HARRIS: The scientists running those studies said they were giving up because they simply weren't seeing signs that it could be useful. But those studies focused on people sick enough to be in the hospital. Dr. Arturo Casadevall at the Johns Hopkins School of Public Health is one of the prime advocates for convalescent plasma. He says he thinks the treatment needs to be done sooner in the outpatient setting.

ARTURO CASADEVALL: From the very beginning here at Hopkins, we set out to do outpatient trials. The trials were set up in March. However, it took many months to get the money to do it.

HARRIS: And a year later, they still don't have results. And it's not just funding. The entire U.S. medical research system isn't set up to do what's needed. Dr. Derek Angus at the University of Pittsburgh says, in a pandemic, we need to evaluate new treatments at hundreds of hospitals in a matter of months.

DEREK ANGUS: People might roll their eyes and say that's impossible, but that's largely what the United Kingdom has done.

HARRIS: The U.K. study of convalescent plasma, for example, ended up studying more than 10,000 patients to reach its conclusion. That was possible because Britain has a national health system, which not only provides treatment but can conduct research. Research in the United States is balkanized between universities, drug companies and funders, Angus says.

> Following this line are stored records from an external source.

-- pv_equiv track=rewrite | github.com/Parzival7566/NPTEL-Final-Programming-Assignment-Solutions | NPTEL Final Programming Assignment Solutions.py | maxaggregate
-- ===== SOURCE A (Python) =====
-- def maxaggregate(l):
--   tracker = {}
--   for i in l:
--     if i[0] in tracker:
--       tracker[i[0]] += i[1]
--     else:
--       tracker[i[0]] = i[1]
--   m = max(list(tracker.values()))
--   x = []
--   for i in tracker:
--     if tracker[i] == m:
--       x.append(i)
--   return sorted(x)
-- ===== SOURCE B (Python) =====
-- def maxaggregate(l):
--   s = sorted(l, key=lambda p: p[0])
--   best = None
--   winners = []
--   i = 0
--   n = len(s)
--   while i < n:
--     k = s[i][0]
--     total = 0
--     while i < n and s[i][0] == k:
--       total += s[i][1]
--       i += 1
--     if best is None or total > best:
--       best = total
--       winners = [k]
--     elif total == best:
--       winners.append(k)
--   return winners
-- ===== Notes on version B (the rewrite author's own statement) =====
-- stated objective: alternative
-- what changed: B uses no dictionary at all: it sorts the pairs by key, scans the sorted list once summing each consecutive equal-key run while maintaining the running maximum and its winner keys, which emerge already in sorted order (so A's aggregation dict, separate max pass, filter pass and final sort all disappear).
-- outside the precondition, e.g. on maxaggregate([]): A raises ValueError, B returns []
import Mathlib
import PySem

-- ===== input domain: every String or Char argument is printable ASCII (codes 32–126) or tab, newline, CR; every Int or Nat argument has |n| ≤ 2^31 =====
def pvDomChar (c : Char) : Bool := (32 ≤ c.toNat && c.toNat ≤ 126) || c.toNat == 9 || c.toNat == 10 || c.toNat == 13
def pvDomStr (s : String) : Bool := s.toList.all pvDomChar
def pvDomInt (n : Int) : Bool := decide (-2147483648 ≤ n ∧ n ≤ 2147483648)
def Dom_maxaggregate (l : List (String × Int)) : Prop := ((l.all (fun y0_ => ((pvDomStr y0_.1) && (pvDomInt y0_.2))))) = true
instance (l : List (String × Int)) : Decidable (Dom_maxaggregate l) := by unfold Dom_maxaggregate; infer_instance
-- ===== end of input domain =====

ANGUS: We pride ourselves on having a very federated, independent system. But gosh, that is very hard to turn on a dime to solve national problems.

HARRIS: To give just one example, a national network of emergency room physicians got federal funding to treat people with convalescent plasma. Their patients were sick enough to show up in the emergency room but well enough to go home afterwards.

KEVIN SCHULMAN: We should have been able to get this done as quickly as they did in the U.K. And it was just a much slower process to set up.

HARRIS: Dr. Kevin Schulman at Stanford was responsible for some of the logistics. And they were a nightmare.

SCHULMAN: I said tongue-in-cheek at some point, when we had five patients in our study, that we had at least 500 people touch a piece of paper for the five patients we had recruited. And that's the opposite in the U.K.

HARRIS: That emergency room study, too, was just stopped after about 500 patients had been recruited because continuing it would have been futile. This further casts doubt on the value of convalescent plasma, says Derek Angus from Pitt.

ANGUS: I don't see any point in offering plasma outside a clinical trial.

HARRIS: Several are still ongoing, and there's still a chance that some of them could identify a group of patients, treated at a particular time with a particular concentration of plasma, who would benefit. So Dr. Bouvier at Mount Sinai hasn't given up on it completely.

BOUVIER: If a study comes along that identifies a population in whom convalescent plasma is useful, we will use it in that population.

HARRIS: And if it does appear to be useful for people who are early in the course of disease, that raises another question - would plasma be better than the monoclonal antibody drugs already authorized for that purpose? Unfortunately, it could require another time-consuming study to figure that out.